**PROBLEM TO WORK ON**
Report each line below that carries the word "simpa".

_ _ _ _ _ _ _

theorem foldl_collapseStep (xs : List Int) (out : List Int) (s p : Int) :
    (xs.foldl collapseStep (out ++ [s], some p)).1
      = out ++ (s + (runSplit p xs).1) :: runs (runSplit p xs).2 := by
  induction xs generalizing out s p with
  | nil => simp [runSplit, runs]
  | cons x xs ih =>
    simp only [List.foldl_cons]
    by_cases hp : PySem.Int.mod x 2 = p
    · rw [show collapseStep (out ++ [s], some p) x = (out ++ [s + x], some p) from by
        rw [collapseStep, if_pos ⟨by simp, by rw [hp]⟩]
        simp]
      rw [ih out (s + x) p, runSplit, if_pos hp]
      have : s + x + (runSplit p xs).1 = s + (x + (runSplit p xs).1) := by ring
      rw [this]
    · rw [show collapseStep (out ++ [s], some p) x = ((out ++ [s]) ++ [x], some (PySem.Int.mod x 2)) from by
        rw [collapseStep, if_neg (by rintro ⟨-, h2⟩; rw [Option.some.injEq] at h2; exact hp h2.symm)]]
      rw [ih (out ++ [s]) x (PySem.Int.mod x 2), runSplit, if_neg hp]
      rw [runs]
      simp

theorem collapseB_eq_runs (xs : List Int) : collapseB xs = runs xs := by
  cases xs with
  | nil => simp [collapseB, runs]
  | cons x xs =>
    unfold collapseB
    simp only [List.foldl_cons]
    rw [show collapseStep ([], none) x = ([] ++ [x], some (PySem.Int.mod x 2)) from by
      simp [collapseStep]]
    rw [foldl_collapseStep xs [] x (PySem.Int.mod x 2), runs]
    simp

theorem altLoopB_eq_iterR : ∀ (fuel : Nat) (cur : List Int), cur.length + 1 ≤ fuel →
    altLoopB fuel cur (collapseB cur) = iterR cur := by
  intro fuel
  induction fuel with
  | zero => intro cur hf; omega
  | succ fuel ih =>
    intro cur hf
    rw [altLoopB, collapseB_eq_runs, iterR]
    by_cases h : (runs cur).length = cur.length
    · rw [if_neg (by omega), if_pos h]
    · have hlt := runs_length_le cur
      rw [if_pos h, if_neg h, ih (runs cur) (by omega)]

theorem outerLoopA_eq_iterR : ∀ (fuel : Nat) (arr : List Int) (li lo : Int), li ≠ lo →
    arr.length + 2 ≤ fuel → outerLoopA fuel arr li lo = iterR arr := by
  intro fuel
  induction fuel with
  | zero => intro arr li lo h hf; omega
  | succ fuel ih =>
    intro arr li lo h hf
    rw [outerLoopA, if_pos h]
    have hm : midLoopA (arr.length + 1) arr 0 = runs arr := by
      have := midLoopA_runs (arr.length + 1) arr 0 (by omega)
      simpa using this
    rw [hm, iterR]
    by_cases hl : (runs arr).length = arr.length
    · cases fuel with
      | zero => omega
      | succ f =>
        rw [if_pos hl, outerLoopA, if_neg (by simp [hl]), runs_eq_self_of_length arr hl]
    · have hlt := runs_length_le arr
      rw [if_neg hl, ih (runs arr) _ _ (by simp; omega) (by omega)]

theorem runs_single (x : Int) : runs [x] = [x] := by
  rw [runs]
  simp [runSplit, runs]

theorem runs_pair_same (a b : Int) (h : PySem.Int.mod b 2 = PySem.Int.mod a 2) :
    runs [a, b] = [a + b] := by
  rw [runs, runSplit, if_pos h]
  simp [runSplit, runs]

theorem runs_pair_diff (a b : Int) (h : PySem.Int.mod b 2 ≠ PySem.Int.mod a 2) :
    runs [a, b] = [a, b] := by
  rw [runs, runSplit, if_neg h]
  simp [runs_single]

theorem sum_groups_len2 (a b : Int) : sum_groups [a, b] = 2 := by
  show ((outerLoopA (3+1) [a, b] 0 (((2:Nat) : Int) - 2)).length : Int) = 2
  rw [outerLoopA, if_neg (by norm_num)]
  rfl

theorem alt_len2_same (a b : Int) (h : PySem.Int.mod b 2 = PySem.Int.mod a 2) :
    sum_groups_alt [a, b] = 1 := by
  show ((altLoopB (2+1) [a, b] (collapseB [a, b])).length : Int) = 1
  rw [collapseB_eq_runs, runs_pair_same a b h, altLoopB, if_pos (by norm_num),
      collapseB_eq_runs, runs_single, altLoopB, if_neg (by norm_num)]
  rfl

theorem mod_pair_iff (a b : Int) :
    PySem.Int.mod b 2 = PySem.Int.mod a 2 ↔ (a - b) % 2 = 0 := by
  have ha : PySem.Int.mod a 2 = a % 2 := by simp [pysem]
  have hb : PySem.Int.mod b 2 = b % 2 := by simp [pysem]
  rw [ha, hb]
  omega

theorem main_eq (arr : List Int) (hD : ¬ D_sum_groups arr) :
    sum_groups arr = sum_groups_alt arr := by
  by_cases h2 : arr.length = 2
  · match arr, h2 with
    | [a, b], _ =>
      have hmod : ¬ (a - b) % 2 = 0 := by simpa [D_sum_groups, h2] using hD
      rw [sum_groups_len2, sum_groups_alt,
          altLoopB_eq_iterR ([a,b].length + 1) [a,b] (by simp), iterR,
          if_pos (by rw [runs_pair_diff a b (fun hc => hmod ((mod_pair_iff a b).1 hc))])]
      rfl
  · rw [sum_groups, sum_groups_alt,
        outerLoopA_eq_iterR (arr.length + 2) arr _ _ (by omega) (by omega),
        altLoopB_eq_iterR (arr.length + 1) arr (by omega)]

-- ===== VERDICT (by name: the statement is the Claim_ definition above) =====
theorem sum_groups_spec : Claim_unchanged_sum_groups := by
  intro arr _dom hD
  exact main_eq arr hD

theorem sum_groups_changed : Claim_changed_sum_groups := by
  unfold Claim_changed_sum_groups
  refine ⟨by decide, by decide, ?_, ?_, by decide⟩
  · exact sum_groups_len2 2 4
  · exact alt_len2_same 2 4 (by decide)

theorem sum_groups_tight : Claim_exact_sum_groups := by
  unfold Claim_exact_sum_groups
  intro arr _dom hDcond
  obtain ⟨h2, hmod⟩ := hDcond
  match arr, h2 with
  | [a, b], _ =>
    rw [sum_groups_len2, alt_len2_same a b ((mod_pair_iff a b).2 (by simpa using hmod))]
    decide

_ _ _ _ _ _ _

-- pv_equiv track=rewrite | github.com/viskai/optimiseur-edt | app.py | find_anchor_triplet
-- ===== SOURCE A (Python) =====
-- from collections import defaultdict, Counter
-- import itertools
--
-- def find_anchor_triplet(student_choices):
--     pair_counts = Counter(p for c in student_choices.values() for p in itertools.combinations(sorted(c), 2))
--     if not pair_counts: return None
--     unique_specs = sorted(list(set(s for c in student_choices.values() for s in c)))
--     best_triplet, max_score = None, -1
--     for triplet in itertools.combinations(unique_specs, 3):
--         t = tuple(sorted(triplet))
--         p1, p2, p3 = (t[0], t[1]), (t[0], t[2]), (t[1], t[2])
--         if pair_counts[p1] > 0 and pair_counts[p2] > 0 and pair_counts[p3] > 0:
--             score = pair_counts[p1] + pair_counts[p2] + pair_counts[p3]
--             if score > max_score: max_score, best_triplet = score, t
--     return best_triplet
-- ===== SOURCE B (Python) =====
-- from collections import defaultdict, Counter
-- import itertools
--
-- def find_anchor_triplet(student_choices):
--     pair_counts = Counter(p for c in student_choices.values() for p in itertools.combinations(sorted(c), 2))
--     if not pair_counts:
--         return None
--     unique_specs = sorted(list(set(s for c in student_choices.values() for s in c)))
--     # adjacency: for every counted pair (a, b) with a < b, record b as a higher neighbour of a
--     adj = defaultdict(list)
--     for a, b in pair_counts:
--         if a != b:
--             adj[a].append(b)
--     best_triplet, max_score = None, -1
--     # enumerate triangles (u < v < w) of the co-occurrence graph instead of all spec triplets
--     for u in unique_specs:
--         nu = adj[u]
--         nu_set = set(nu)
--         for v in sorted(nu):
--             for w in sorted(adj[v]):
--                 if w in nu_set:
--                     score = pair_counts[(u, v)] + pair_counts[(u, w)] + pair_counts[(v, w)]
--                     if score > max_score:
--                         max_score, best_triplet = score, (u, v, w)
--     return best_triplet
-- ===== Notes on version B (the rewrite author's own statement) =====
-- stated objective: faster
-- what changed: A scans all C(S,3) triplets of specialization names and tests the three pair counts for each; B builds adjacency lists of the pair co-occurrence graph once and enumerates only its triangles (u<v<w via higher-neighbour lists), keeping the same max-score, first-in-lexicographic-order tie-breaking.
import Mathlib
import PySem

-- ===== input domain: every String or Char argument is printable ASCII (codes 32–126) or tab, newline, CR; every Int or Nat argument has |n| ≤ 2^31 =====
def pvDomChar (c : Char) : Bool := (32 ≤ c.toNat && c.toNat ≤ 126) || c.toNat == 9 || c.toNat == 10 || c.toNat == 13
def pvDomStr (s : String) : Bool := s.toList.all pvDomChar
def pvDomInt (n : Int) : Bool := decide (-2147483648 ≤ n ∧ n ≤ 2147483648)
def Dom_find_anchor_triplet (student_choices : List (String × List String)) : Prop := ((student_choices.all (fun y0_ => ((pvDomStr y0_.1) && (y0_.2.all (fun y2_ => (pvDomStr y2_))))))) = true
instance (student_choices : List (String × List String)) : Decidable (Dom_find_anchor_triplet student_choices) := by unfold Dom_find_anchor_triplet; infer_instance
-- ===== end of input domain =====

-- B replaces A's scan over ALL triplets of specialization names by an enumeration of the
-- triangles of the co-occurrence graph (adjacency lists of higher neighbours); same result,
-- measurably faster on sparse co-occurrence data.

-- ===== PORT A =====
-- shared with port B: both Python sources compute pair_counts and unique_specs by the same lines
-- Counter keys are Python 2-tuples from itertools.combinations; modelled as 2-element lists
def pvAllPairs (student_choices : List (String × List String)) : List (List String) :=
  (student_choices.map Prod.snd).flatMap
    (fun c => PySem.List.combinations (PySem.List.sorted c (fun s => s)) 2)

_ _ _ _ _ _ _

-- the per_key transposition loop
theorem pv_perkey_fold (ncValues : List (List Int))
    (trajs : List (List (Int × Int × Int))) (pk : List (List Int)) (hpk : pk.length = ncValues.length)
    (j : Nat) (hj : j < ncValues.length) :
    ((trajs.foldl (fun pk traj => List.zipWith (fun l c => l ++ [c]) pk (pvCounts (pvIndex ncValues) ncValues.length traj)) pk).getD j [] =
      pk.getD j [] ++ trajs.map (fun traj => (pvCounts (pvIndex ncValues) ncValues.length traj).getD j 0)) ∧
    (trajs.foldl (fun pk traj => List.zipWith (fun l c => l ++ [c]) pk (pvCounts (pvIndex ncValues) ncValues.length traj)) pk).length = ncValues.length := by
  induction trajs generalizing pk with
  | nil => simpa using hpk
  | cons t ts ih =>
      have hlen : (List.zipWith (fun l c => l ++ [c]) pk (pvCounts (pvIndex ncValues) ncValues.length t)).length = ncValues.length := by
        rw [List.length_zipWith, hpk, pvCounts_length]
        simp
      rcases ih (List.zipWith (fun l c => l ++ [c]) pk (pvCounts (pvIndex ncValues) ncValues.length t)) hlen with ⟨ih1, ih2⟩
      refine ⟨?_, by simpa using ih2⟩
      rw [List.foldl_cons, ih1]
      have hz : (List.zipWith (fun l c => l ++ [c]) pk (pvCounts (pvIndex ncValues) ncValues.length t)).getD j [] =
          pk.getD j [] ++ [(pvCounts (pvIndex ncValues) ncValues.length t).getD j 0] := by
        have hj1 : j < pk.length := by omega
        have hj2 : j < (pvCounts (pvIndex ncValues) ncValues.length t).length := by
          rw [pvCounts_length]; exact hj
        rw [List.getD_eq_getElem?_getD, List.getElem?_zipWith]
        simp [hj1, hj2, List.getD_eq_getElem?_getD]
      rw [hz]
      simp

_ _ _ _ _ _ _

**YOUR SOLUTION**
      simpa using this
      have hmod : ¬ (a - b) % 2 = 0 := by simpa [D_sum_groups, h2] using hD
    rw [sum_groups_len2, alt_len2_same a b ((mod_pair_iff a b).2 (by simpa using hmod))]
  | nil => simpa using hpk
      refine ⟨?_, by simpa using ih2⟩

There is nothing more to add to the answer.